▶ [Assignment]: In the listing below, locate the line that contains "lemma pvPopPass_shift (x" and the line that contains "intro dl sd hM". Restate word for word those two lines and every line between them, and nothing else.

[[ Information, beginning ]]

-- pv_equiv track=rewrite | github.com/r4576/ReagentPlatform | api/contents/reagent_property_data_Pubchem.py | data_processingMB
-- ===== SOURCE A (Python) =====
-- def data_processingMB(datalist):
--     datanumber_list = []
--     seconddata = []
--     for i, v in enumerate(datalist):
--         if "C" in v:
--             if '(' in v:
--                 datanumber_list.append(i)
--             else:
--                 pass
--         else:
--             datanumber_list.append(i)
--     for i in reversed(datanumber_list) :
--         seconddata.append(datalist.pop(i))
--     return datalist + seconddata
-- ===== SOURCE B (Python) =====
-- def data_processingMB(datalist):
--     # Single pass: partition into kept / selected, return kept + selected reversed.
--     # (Unlike A, this does not mutate the caller's list; return value is identical.)
--     kept = []
--     selected = []
--     for v in datalist:
--         if "C" in v and "(" not in v:
--             kept.append(v)
--         else:
--             selected.append(v)
--     return kept + list(reversed(selected))
-- ===== Notes on version B (the rewrite author's own statement) =====
-- stated objective: alternative
-- what changed: Replaces the two-pass scheme (collect indices, then repeatedly datalist.pop(i) in reverse) with a single-pass partition into kept/selected lists followed by one reversal; B also leaves the input list unmutated.
import Mathlib
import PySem

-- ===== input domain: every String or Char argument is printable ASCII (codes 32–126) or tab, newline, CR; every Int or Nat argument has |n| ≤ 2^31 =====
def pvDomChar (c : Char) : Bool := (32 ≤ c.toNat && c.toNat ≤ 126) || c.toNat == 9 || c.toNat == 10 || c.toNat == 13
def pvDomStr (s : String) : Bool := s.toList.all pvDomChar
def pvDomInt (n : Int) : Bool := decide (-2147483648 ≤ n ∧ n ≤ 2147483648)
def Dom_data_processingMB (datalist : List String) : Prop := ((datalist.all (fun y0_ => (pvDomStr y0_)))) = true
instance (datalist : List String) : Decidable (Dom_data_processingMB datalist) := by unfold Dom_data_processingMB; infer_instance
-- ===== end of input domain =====

-- B replaces A's index-collection pass plus repeated pop(i) with a one-pass partition
-- followed by one reversal (objective: alternative; A also mutates its argument via pop, B does
-- not; the equivalence proved here is about the return value).


-- ===== PORT A =====
-- first loop: collect the indices of entries with no "C", or with "C" and "("
def pvIdxPass (datalist : List String) : List Int :=
  (PySem.List.enumerate datalist).foldl
    (fun acc iv =>
      if PySem.Str.isIn "C" iv.2 then
        (if PySem.Str.isIn "(" iv.2 then acc ++ [iv.1] else acc)
      else acc ++ [iv.1]) []

-- second loop: for i in reversed(datanumber_list): seconddata.append(datalist.pop(i))
-- (datalist.pop(i) never raises here; the none branch keeps the state unchanged, only to be total)
def pvPopPass : List Int → List String × List String → List String × List String
  | [], st => st
  | i :: rest, (dl, sd) =>
    match PySem.List.pop? dl i with
    | some p => pvPopPass rest (p.2, sd ++ [p.1])
    | none => pvPopPass rest (dl, sd)

def data_processingMB (datalist : List String) : List String :=
  let st := pvPopPass (pvIdxPass datalist).reverse (datalist, [])
  st.1 ++ st.2

-- ===== PORT B =====
def data_processingMB_alt (datalist : List String) : List String :=
  let st := datalist.foldl
    (fun (ks : List String × List String) v =>
      if PySem.Str.isIn "C" v && !PySem.Str.isIn "(" v then (ks.1 ++ [v], ks.2)
      else (ks.1, ks.2 ++ [v])) ([], [])
  st.1 ++ st.2.reverse

-- ===== PRECONDITION & SPEC =====
def Spec_data_processingMB (datalist : List String) (out : List String) : Prop := out = data_processingMB_alt datalist
instance (datalist : List String) (out : List String) : Decidable (Spec_data_processingMB datalist out) := by unfold Spec_data_processingMB; infer_instance

-- ===== CLAIM (what is proved, stated in full; the proofs are below) =====
def Claim_equal_data_processingMB : Prop := ∀ (datalist : List String), Dom_data_processingMB datalist → Spec_data_processingMB datalist (data_processingMB datalist)

-- ===== LEMMAS AND PROOFS =====

-- "selected" test: entry has no "C", or has both "C" and "("
def pvSel (v : String) : Bool := !(PySem.Str.isIn "C" v && !PySem.Str.isIn "(" v)

-- indices of the selected entries, counting from s
def pvIdxFrom : List String → Int → List Int
  | [], _ => []
  | x :: t, s => (if pvSel x then [s] else []) ++ pvIdxFrom t (s + 1)

lemma pvIdxPass_go (l : List String) : ∀ (s : Int) (acc : List Int),
    (PySem.List.enumerate l s).foldl
      (fun acc iv =>
        if PySem.Str.isIn "C" iv.2 then
          (if PySem.Str.isIn "(" iv.2 then acc ++ [iv.1] else acc)
        else acc ++ [iv.1]) acc = acc ++ pvIdxFrom l s := by
  induction l with
  | nil => intro s acc; simp [PySem.List.enumerate_nil, pvIdxFrom]
  | cons x t ih =>
    intro s acc
    rw [PySem.List.enumerate_cons]
    simp only [List.foldl_cons, pvIdxFrom, pvSel]
    rw [ih (s + 1)]
    by_cases hC : PySem.Chars.isIn ['C'] x.toList = true <;>
      by_cases hP : PySem.Chars.isIn ['('] x.toList = true <;>
      simp [hC, hP]

lemma pvIdxPass_eq (l : List String) : pvIdxPass l = pvIdxFrom l 0 := by
  simpa using pvIdxPass_go l 0 []

lemma pvIdxFrom_succ (l : List String) : ∀ s : Int,
    pvIdxFrom l (s + 1) = (pvIdxFrom l s).map (· + 1) := by
  induction l with
  | nil => intro s; simp [pvIdxFrom]
  | cons x t ih => intro s; by_cases h : pvSel x <;> simp [pvIdxFrom, h, ih]

lemma pvIdxFrom_nonneg (l : List String) : ∀ (s i : Int), i ∈ pvIdxFrom l s → s ≤ i := by
  induction l with
  | nil => intro s i h; simp [pvIdxFrom] at h
  | cons x t ih =>
    intro s i h
    by_cases hx : pvSel x <;> simp [pvIdxFrom, hx] at h
    · rcases h with h | h
      · omega
      · have := ih (s + 1) i h; omega
    · have := ih (s + 1) i h; omega

lemma pvPopPass_append (a b : List Int) : ∀ st,
    pvPopPass (a ++ b) st = pvPopPass b (pvPopPass a st) := by
  induction a with
  | nil => intro st; simp [pvPopPass]
  | cons i rest ih =>
    intro st
    obtain ⟨dl, sd⟩ := st
    simp only [List.cons_append, pvPopPass]
    cases PySem.List.pop? dl i <;> simp [ih]

lemma pop?_succ {α : Type} (x : α) (dl : List α) (i : Int) (hi : 0 ≤ i) :
    PySem.List.pop? (x :: dl) (i + 1) =
      (PySem.List.pop? dl i).map (fun p => (p.1, x :: p.2)) := by
  simp only [PySem.List.pop?, PySem.List.pyIdx?]
  have h1 : (0 : Int) ≤ i + 1 := by omega
  simp only [hi, h1, if_pos]
  by_cases h2 : i < (dl.length : Int)
  · have h3 : i + 1 < ((x :: dl).length : Int) := by simp; omega
    have h4 : (i + 1).toNat = i.toNat + 1 := by omega
    simp only [h2, h3, if_pos, Option.bind, h4]
    have h5 : i.toNat < dl.length := by omega
    simp [List.getElem?_eq_getElem h5, List.eraseIdx_cons_succ]
  · have h3 : ¬ (i + 1 < ((x :: dl).length : Int)) := by simp; omega
    simp [h2]

lemma pvPopPass_shift (x : String) : ∀ (M : List Int) (dl sd : List String),
    (∀ i ∈ M, 0 ≤ i) →
    pvPopPass (M.map (· + 1)) (x :: dl, sd) =
      ((pvPopPass M (dl, sd)).1.cons x, (pvPopPass M (dl, sd)).2) := by
  intro M
  induction M with
  | nil => intro dl sd _; simp [pvPopPass]
  | cons i rest ih =>
    intro dl sd hM
    have hi : 0 ≤ i := hM i (by simp)
    simp only [List.map_cons, pvPopPass, pop?_succ x dl i hi]
    cases h : PySem.List.pop? dl i with
    | none => simp [ih _ _ (fun j hj => hM j (by simp [hj]))]
    | some p => simp [ih _ _ (fun j hj => hM j (by simp [hj]))]

lemma pvPopPass_main : ∀ (l : List String) (acc : List String),
    pvPopPass (pvIdxFrom l 0).reverse (l, acc) =
      (l.filter (fun v => !pvSel v), acc ++ (l.filter pvSel).reverse) := by
  intro l
  induction l with
  | nil => intro acc; simp [pvIdxFrom, pvPopPass]
  | cons x t ih =>
    intro acc
    have hnn : ∀ i ∈ (pvIdxFrom t 0).reverse, (0 : Int) ≤ i := by
      intro i hi
      exact pvIdxFrom_nonneg t 0 i (List.mem_reverse.mp hi)
    have h1 : pvIdxFrom t 1 = (pvIdxFrom t 0).map (· + 1) := by
      simpa using pvIdxFrom_succ t 0
    by_cases hx : pvSel x
    · have h2 : pvIdxFrom (x :: t) 0 = 0 :: (pvIdxFrom t 0).map (· + 1) := by
        simp [pvIdxFrom, hx, h1]
      rw [h2, List.reverse_cons, ← List.map_reverse, pvPopPass_append,
          pvPopPass_shift x _ _ _ hnn, ih acc]
      simp [pvPopPass, PySem.List.pop?_zero_cons, hx]
    · have h2 : pvIdxFrom (x :: t) 0 = (pvIdxFrom t 0).map (· + 1) := by
        simp [pvIdxFrom, hx, h1]
      rw [h2, ← List.map_reverse, pvPopPass_shift x _ _ _ hnn, ih acc]
      simp [hx]

lemma alt_fold (l : List String) : ∀ (k s : List String),
    l.foldl
      (fun (ks : List String × List String) v =>
        if PySem.Str.isIn "C" v && !PySem.Str.isIn "(" v then (ks.1 ++ [v], ks.2)
        else (ks.1, ks.2 ++ [v])) (k, s)
      = (k ++ l.filter (fun v => !pvSel v), s ++ l.filter pvSel) := by
  induction l with
  | nil => intro k s; simp
  | cons x t ih =>
    intro k s
    have hc : (PySem.Str.isIn "C" x && !PySem.Str.isIn "(" x) = !pvSel x :=
      (Bool.not_not _).symm
    simp only [List.foldl_cons, hc]
    cases hx : pvSel x
    · rw [if_pos (by decide), ih]
      simp [hx]
    · rw [if_neg (by decide), ih]
      simp [hx]

-- ===== VERDICT (by name: the statement is the Claim_ definition above) =====
theorem data_processingMB_spec : Claim_equal_data_processingMB := by
  intro datalist _
  unfold Spec_data_processingMB data_processingMB data_processingMB_alt
  rw [pvIdxPass_eq, pvPopPass_main datalist [], alt_fold datalist [] []]
  simp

[[ Information, end ]]

▶ [Finished exercise]:
lemma pvPopPass_shift (x : String) : ∀ (M : List Int) (dl sd : List String),
    (∀ i ∈ M, 0 ≤ i) →
    pvPopPass (M.map (· + 1)) (x :: dl, sd) =
      ((pvPopPass M (dl, sd)).1.cons x, (pvPopPass M (dl, sd)).2) := by
  intro M
  induction M with
  | nil => intro dl sd _; simp [pvPopPass]
  | cons i rest ih =>
    intro dl sd hM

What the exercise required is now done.